Lightning left wing Pat Maroon, left, yells at referee Gord Dwyer after an Avalanche goal. [ DIRK SHADD | Times ]

The puck was in the Lightning net, and Pat Maroon was lucky he didn’t find himself in the penalty box after Artturi Lehkonen gave the Avalanche a 2-1 lead with just over 7-1/2 minutes remaining in the second period.

Lehkonen scored after MacKinnon’s backhand pass from the slot for Josh Manson in the right circle hit Lightning defenseman Zach Bogosian’s skate and deflected to Lehkonen in the left circle.
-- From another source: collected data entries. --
-- pv_equiv track=rewrite | github.com/L4stIdi0t/arr-tools | src/backend/utils/process_filter.py | _evaluate_string_condition
-- ===== SOURCE A (Python) =====
-- def _evaluate_string_condition(value: str, condition: str) -> bool:
--     condition = condition.casefold().strip()
--     value = value.casefold().strip()
--
--     def parse_condition(condition: str) -> bool:
--         if '&&' in condition:
--             parts = condition.split('&&')
--             return all(parse_condition(part) for part in parts)
--         elif '||' in condition:
--             parts = condition.split('||')
--             return any(parse_condition(part) for part in parts)
--         elif '!' in condition:
--             part = condition[1:]
--             return part not in value
--         else:
--             return condition in value
--
--     return parse_condition(condition)
-- ===== SOURCE B (Python) =====
-- def _evaluate_string_condition(value: str, condition: str) -> bool:
--     condition = condition.casefold().strip()
--     value = value.casefold().strip()
--     return all(
--         any((d[1:] not in value) if '!' in d else (d in value)
--             for d in conj.split('||'))
--         for conj in condition.split('&&')
--     )
-- ===== Notes on version B (the rewrite author's own statement) =====
-- stated objective: simpler
-- what changed: Replaces the recursive parse_condition helper with a single expression: split on '&&' into conjuncts, split each conjunct on '||' into disjuncts, and evaluate each disjunct as a leaf substring test, combined with all/any; this works because splitting removes every occurrence of the separator, so the recursion never nests beyond two levels.
import Mathlib
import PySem

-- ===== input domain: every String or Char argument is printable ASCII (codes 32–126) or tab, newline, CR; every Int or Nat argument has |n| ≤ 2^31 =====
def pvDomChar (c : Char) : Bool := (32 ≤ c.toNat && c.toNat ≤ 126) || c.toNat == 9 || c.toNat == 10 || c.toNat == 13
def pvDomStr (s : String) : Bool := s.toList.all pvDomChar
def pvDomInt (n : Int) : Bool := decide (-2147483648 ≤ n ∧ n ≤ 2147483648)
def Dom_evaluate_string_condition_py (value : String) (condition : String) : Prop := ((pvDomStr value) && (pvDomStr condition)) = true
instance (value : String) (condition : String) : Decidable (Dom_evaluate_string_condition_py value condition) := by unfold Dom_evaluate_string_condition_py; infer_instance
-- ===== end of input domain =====

-- B replaces A's recursive parse_condition with one all/any expression over the '&&' and '||' splits (objective: simpler).


-- ===== PORT A =====
-- splitOn facts needed by the port's termination proof (cited in decreasing_by); first,
-- unfolding equations for PySem.Chars.splitOn.go.
theorem pv_go_zero (sep l cur : List Char) (acc : List (List Char)) :
    PySem.Chars.splitOn.go sep 0 l cur acc = ((cur.reverse ++ l) :: acc).reverse := by
  rw [PySem.Chars.splitOn.go]

theorem pv_go_nil (sep : List Char) (fuel : Nat) (cur : List Char) (acc : List (List Char)) :
    PySem.Chars.splitOn.go sep (fuel+1) [] cur acc = (cur.reverse :: acc).reverse := by
  rw [PySem.Chars.splitOn.go]; omega

theorem pv_go_cons (sep : List Char) (fuel : Nat) (c : Char) (rest cur : List Char) (acc : List (List Char)) :
    PySem.Chars.splitOn.go sep (fuel+1) (c :: rest) cur acc =
      if sep.isPrefixOf (c :: rest) then
        PySem.Chars.splitOn.go sep fuel (List.drop sep.length (c :: rest)) [] (cur.reverse :: acc)
      else PySem.Chars.splitOn.go sep fuel rest (c :: cur) acc := by
  rw [PySem.Chars.splitOn.go]

-- Every part produced by Python's str.split(sep) is a contiguous substring of the source.
theorem pv_go_mem_infix (sep : List Char) (fuel : Nat) :
    ∀ (l cur : List Char) (acc : List (List Char)) (p : List Char),
      p ∈ PySem.Chars.splitOn.go sep fuel l cur acc → p ∈ acc ∨ p <:+: (cur.reverse ++ l) := by
  induction fuel with
  | zero =>
    intro l cur acc p hp
    rw [pv_go_zero] at hp
    simp at hp
    rcases hp with h | h
    · exact Or.inl h
    · exact Or.inr (h ▸ List.infix_refl _)
  | succ fuel ih =>
    intro l cur acc p hp
    cases l with
    | nil =>
      rw [pv_go_nil] at hp
      simp at hp
      rcases hp with h | h
      · exact Or.inl h
      · exact Or.inr (h ▸ (List.prefix_append _ _).isInfix)
    | cons c rest =>
      rw [pv_go_cons] at hp
      by_cases hpre : sep.isPrefixOf (c :: rest) = true
      · simp only [hpre, if_true] at hp
        rcases ih _ _ _ _ hp with h | h
        · simp at h
          rcases h with h | h
          · exact Or.inr (h ▸ (List.prefix_append _ _).isInfix)
          · exact Or.inl h
        · refine Or.inr (h.trans ?_)
          simp only [List.reverse_nil, List.nil_append]
          exact ((List.drop_suffix _ _).trans (List.suffix_append _ _)).isInfix
      · simp only [hpre, Bool.false_eq_true, if_false] at hp
        rcases ih _ _ _ _ hp with h | h
        · exact Or.inl h
        · exact Or.inr (by simpa using h)

theorem pv_mem_splitOn_infix (s sep p : List Char) (hp : p ∈ PySem.Chars.splitOn s sep) : p <:+: s := by
  have := pv_go_mem_infix sep (s.length + 1) s [] [] p hp
  simpa using this

-- No part produced by str.split(sep) contains sep as a substring.
theorem pv_go_no_sep (sep : List Char) (hsep : sep ≠ []) (fuel : Nat) :
    ∀ (l cur : List Char) (acc : List (List Char)) (p : List Char),
      l.length < fuel →
      (∀ q ∈ acc, ¬ sep <:+: q) →
      (∀ j < cur.length, ¬ sep <+: (cur.reverse ++ l).drop j) →
      p ∈ PySem.Chars.splitOn.go sep fuel l cur acc → ¬ sep <:+: p := by
  induction fuel with
  | zero => intro l cur acc p hlt; omega
  | succ fuel ih =>
    intro l cur acc p hlt hacc hcur hp
    have hcurrev : ¬ sep <:+: cur.reverse := by
      intro hinf
      obtain ⟨j, hj⟩ := (PySem.Chars.exists_prefix_drop_iff_isIn sep cur.reverse).mpr
        ((PySem.Chars.isIn_iff_infix sep cur.reverse).mpr hinf)
      have hjlt : j < cur.length := by
        by_contra hge
        have : (cur.reverse).drop j = [] := by
          apply List.drop_eq_nil_of_le; simp; omega
        rw [this] at hj
        exact hsep (List.prefix_nil.mp hj)
      exact hcur j hjlt (by
        rw [List.drop_append_of_le_length (by simp; omega)]
        exact hj.trans (List.prefix_append _ _))
    cases l with
    | nil =>
      rw [pv_go_nil] at hp
      simp at hp
      rcases hp with h | h
      · exact hacc p h
      · exact h ▸ hcurrev
    | cons c rest =>
      rw [pv_go_cons] at hp
      by_cases hpre : sep.isPrefixOf (c :: rest) = true
      · simp only [hpre, if_true] at hp
        refine ih _ _ _ _ ?_ ?_ (by simp) hp
        · have := List.IsPrefix.length_le (List.isPrefixOf_iff_prefix.mp hpre)
          have hs : 0 < sep.length := List.length_pos_iff.mpr hsep
          simp at hlt ⊢
          omega
        · intro q hq
          simp at hq
          rcases hq with h | h
          · exact h ▸ hcurrev
          · exact hacc q h
      · simp only [hpre, Bool.false_eq_true, if_false] at hp
        refine ih _ _ _ _ (by simp at hlt ⊢; omega) hacc ?_ hp
        intro j hj
        have heq : (c :: cur).reverse ++ rest = cur.reverse ++ (c :: rest) := by simp
        rw [heq]
        simp at hj
        rcases Nat.lt_or_ge j cur.length with hlt' | hge
        · exact hcur j hlt'
        · have hje : j = cur.length := by omega
          subst hje
          rw [List.drop_append_of_le_length (by simp)]
          have hdrop : List.drop cur.length cur.reverse = [] :=
            List.drop_eq_nil_of_le (by simp)
          rw [hdrop, List.nil_append]
          intro hcon
          exact hpre (List.isPrefixOf_iff_prefix.mpr hcon)

theorem pv_mem_splitOn_not_sep (s sep p : List Char) (hsep : sep ≠ [])
    (hp : p ∈ PySem.Chars.splitOn s sep) : ¬ sep <:+: p := by
  refine pv_go_no_sep sep hsep (s.length + 1) s [] [] p (by omega) (by simp) (by simp) hp

-- Strict length decrease: a part of s.split(sep) is shorter than s when sep occurs in s.
theorem pv_mem_splitOn_length_lt (s sep p : List Char) (hsep : sep ≠ [])
    (hin : PySem.Chars.isIn sep s = true) (hp : p ∈ PySem.Chars.splitOn s sep) :
    p.length < s.length := by
  have hinf := pv_mem_splitOn_infix s sep p hp
  have hns := pv_mem_splitOn_not_sep s sep p hsep hp
  have hle := hinf.length_le
  rcases Nat.lt_or_ge p.length s.length with h | h
  · exact h
  · exfalso
    have : p = s := hinf.sublist.eq_of_length (by omega)
    exact hns (this ▸ (PySem.Chars.isIn_iff_infix sep s).mp hin)

-- literal port of A's recursive parse_condition (value and condition already casefolded+stripped)
def pvParseCondition (value : List Char) (cond : List Char) : Bool :=
  if h1 : PySem.Chars.isIn ['&','&'] cond = true then
    (PySem.Chars.splitOn cond ['&','&']).attach.all (fun p => pvParseCondition value p.1)
  else if PySem.Chars.isIn ['|','|'] cond = true then
    (PySem.Chars.splitOn cond ['|','|']).attach.any (fun p => pvParseCondition value p.1)
  else if PySem.Chars.isIn ['!'] cond = true then
    !(PySem.Chars.isIn (PySem.Chars.slice cond (some 1) none) value)
  else
    PySem.Chars.isIn cond value
termination_by cond.length
decreasing_by
  · exact pv_mem_splitOn_length_lt cond ['&','&'] p.1 (by simp) h1 p.2
  · rename_i h2
    exact pv_mem_splitOn_length_lt cond ['|','|'] p.1 (by simp) h2 p.2

-- port of A: casefold (= lower on the printable-ASCII domain) + strip, then the recursive parser
def evaluate_string_condition_py (value : String) (condition : String) : Bool :=
  pvParseCondition (PySem.Chars.strip (PySem.Chars.lower value.toList))
    (PySem.Chars.strip (PySem.Chars.lower condition.toList))

-- ===== PORT B =====
def pvLeaf (value : List Char) (d : List Char) : Bool :=
  if PySem.Chars.isIn ['!'] d then !(PySem.Chars.isIn (d.drop 1) value)
  else PySem.Chars.isIn d value

-- port of B: two-level all/any over the '&&' and '||' splits
def evaluate_string_condition_py_alt (value : String) (condition : String) : Bool :=
  let v := PySem.Chars.strip (PySem.Chars.lower value.toList)
  let c := PySem.Chars.strip (PySem.Chars.lower condition.toList)
  (PySem.Chars.splitOn c ['&','&']).all fun cj =>
    (PySem.Chars.splitOn cj ['|','|']).any fun d => pvLeaf v d

-- ===== PRECONDITION & SPEC =====
def Spec_evaluate_string_condition_py (value : String) (condition : String) (out : Bool) : Prop := out = evaluate_string_condition_py_alt value condition
instance (value : String) (condition : String) (out : Bool) : Decidable (Spec_evaluate_string_condition_py value condition out) := by unfold Spec_evaluate_string_condition_py; infer_instance

-- ===== CLAIM =====
def Claim_equal_evaluate_string_condition_py : Prop := ∀ (value : String) (condition : String), Dom_evaluate_string_condition_py value condition → Spec_evaluate_string_condition_py value condition (evaluate_string_condition_py value condition)

-- ===== LEMMAS AND PROOFS =====
theorem pv_go_no_split (sep : List Char) (fuel : Nat) :
    ∀ (l cur : List Char) (acc : List (List Char)),
      l.length < fuel →
      (∀ j, ¬ sep <+: l.drop j) →
      PySem.Chars.splitOn.go sep fuel l cur acc = ((cur.reverse ++ l) :: acc).reverse := by
  induction fuel with
  | zero => intro l cur acc h; omega
  | succ fuel ih =>
    intro l cur acc hlt hno
    cases l with
    | nil => rw [pv_go_nil]; simp
    | cons c rest =>
      rw [pv_go_cons]
      have hpre : sep.isPrefixOf (c :: rest) = false := by
        by_contra h
        exact hno 0 (List.isPrefixOf_iff_prefix.mp (by simpa using h))
      simp only [hpre, Bool.false_eq_true, if_false]
      rw [ih rest (c :: cur) acc (by simp at hlt ⊢; omega) (fun j => by simpa using hno (j+1))]
      simp

theorem pv_splitOn_of_not_isIn (s sep : List Char) (_hsep : sep ≠ [])
    (h : PySem.Chars.isIn sep s = false) : PySem.Chars.splitOn s sep = [s] := by
  rw [PySem.Chars.splitOn, pv_go_no_split sep (s.length + 1) s [] [] (by omega)]
  · simp
  · intro j hj
    exact (Bool.eq_false_iff.mp h)
      ((PySem.Chars.exists_prefix_drop_iff_isIn sep s).mp ⟨j, hj⟩)

theorem pv_isIn_false_of_not_infix (sep s : List Char) (h : ¬ sep <:+: s) :
    PySem.Chars.isIn sep s = false := by
  rw [PySem.Chars.isIn_eq_false_iff]; exact h

-- leaf level: a part with no '&&' and no '||' is evaluated as A's leaf test, which is pvLeaf
theorem pv_parse_leaf (v d : List Char)
    (h1 : PySem.Chars.isIn ['&','&'] d = false)
    (h2 : PySem.Chars.isIn ['|','|'] d = false) :
    pvParseCondition v d = pvLeaf v d := by
  rw [pvParseCondition]
  simp only [h1, h2, Bool.false_eq_true, dite_false, if_false, pvLeaf]
  have : PySem.Chars.slice d (some 1) none = d.drop 1 := by simp [pysem]
  rw [this]

-- disjunct level: a conjunct with no '&&' is A's '||' disjunction of leaves
theorem pv_parse_disj (v cj : List Char)
    (h1 : PySem.Chars.isIn ['&','&'] cj = false) :
    pvParseCondition v cj = (PySem.Chars.splitOn cj ['|','|']).any (fun d => pvLeaf v d) := by
  rw [pvParseCondition]
  simp only [h1, Bool.false_eq_true, dite_false]
  by_cases h2 : PySem.Chars.isIn ['|','|'] cj = true
  · rw [if_pos h2]
    rw [Bool.eq_iff_iff]
    simp only [List.any_eq_true, List.mem_attach, true_and]
    constructor
    · rintro ⟨⟨d, hd⟩, hpd⟩
      refine ⟨d, hd, ?_⟩
      rw [← pv_parse_leaf v d ?_ ?_]
      · exact hpd
      · apply pv_isIn_false_of_not_infix
        intro hinf
        have hdinf := pv_mem_splitOn_infix cj ['|','|'] d hd
        exact (Bool.eq_false_iff.mp h1)
          ((PySem.Chars.isIn_iff_infix _ _).mpr (hinf.trans hdinf))
      · exact pv_isIn_false_of_not_infix _ _ (pv_mem_splitOn_not_sep cj ['|','|'] d (by simp) hd)
    · rintro ⟨d, hd, hpd⟩
      refine ⟨⟨d, hd⟩, ?_⟩
      rw [pv_parse_leaf v d ?_ ?_]
      · exact hpd
      · apply pv_isIn_false_of_not_infix
        intro hinf
        have hdinf := pv_mem_splitOn_infix cj ['|','|'] d hd
        exact (Bool.eq_false_iff.mp h1)
          ((PySem.Chars.isIn_iff_infix _ _).mpr (hinf.trans hdinf))
      · exact pv_isIn_false_of_not_infix _ _ (pv_mem_splitOn_not_sep cj ['|','|'] d (by simp) hd)
  · have h2f : PySem.Chars.isIn ['|','|'] cj = false := Bool.eq_false_iff.mpr h2
    rw [pv_splitOn_of_not_isIn cj ['|','|'] (by simp) h2f]
    simp only [List.any_cons, List.any_nil, Bool.or_false]
    have := pv_parse_leaf v cj h1 h2f
    rw [pvParseCondition] at this
    simp only [h1, Bool.false_eq_true, dite_false] at this
    simpa [h2f] using this

-- top level: A's recursion equals B's two-level all/any
theorem pv_parse_eq (v c : List Char) :
    pvParseCondition v c =
      (PySem.Chars.splitOn c ['&','&']).all
        (fun cj => (PySem.Chars.splitOn cj ['|','|']).any (fun d => pvLeaf v d)) := by
  by_cases h1 : PySem.Chars.isIn ['&','&'] c = true
  · rw [pvParseCondition]
    rw [dif_pos h1]
    rw [Bool.eq_iff_iff]
    simp only [List.all_eq_true, List.mem_attach]
    constructor
    · rintro hall cj hcj
      have := hall ⟨cj, hcj⟩ trivial
      rw [pv_parse_disj v cj
        (pv_isIn_false_of_not_infix _ _ (pv_mem_splitOn_not_sep c ['&','&'] cj (by simp) hcj))] at this
      exact this
    · rintro hall ⟨cj, hcj⟩ -
      rw [pv_parse_disj v cj
        (pv_isIn_false_of_not_infix _ _ (pv_mem_splitOn_not_sep c ['&','&'] cj (by simp) hcj))]
      exact hall cj hcj
  · have h1f : PySem.Chars.isIn ['&','&'] c = false := Bool.eq_false_iff.mpr h1
    rw [pv_splitOn_of_not_isIn c ['&','&'] (by simp) h1f]
    simp only [List.all_cons, List.all_nil, Bool.and_true]
    exact pv_parse_disj v c h1f

-- ===== VERDICT =====
theorem evaluate_string_condition_py_spec : Claim_equal_evaluate_string_condition_py := by
  intro value condition _
  unfold Spec_evaluate_string_condition_py evaluate_string_condition_py evaluate_string_condition_py_alt
  exact pv_parse_eq _ _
Maroon, seemingly upset that a penalty wasn’t called when Pierre-Edouard Bellemare was taken down by Manson at the other end of the ice, took a two-handed swing at Manson’s right shin following the goal. Manson appeared to get his stick up just in time to deflect the blow.

Replays seemed to show that Bellemare closed his arm around Manson’s stick and fell to the ice when Manson pulled it free. Either way, Maroon’s overreaction showed a complete loss of composure for one of the most respected and decorated (three Stanley Cup rings) players on the Lightning roster.

Grade: D, for disturbing

More to come?

Falling short of its goal this season doesn’t mean this Lightning group won’t win another Cup.

The only other team to win two straight Cups in the salary-cap era, the Penguins, took nine seasons to win its three Cups. The Blackhawks teams of the 2010s won three over six seasons.

The Red Wings teams of the late 1990s-early 2000s went three seasons between titles but still managed three in six seasons. The Oilers of the mid-to-late 80s needed four seasons to win their first three Cups, then won two more over the next three for five in seven seasons.

So, no, the Lightning won’t make history as the first team in the salary-cap era to win three straight. But if there’s one thing we’ve learned about this team, it’s that it knows how to bounce back from a loss.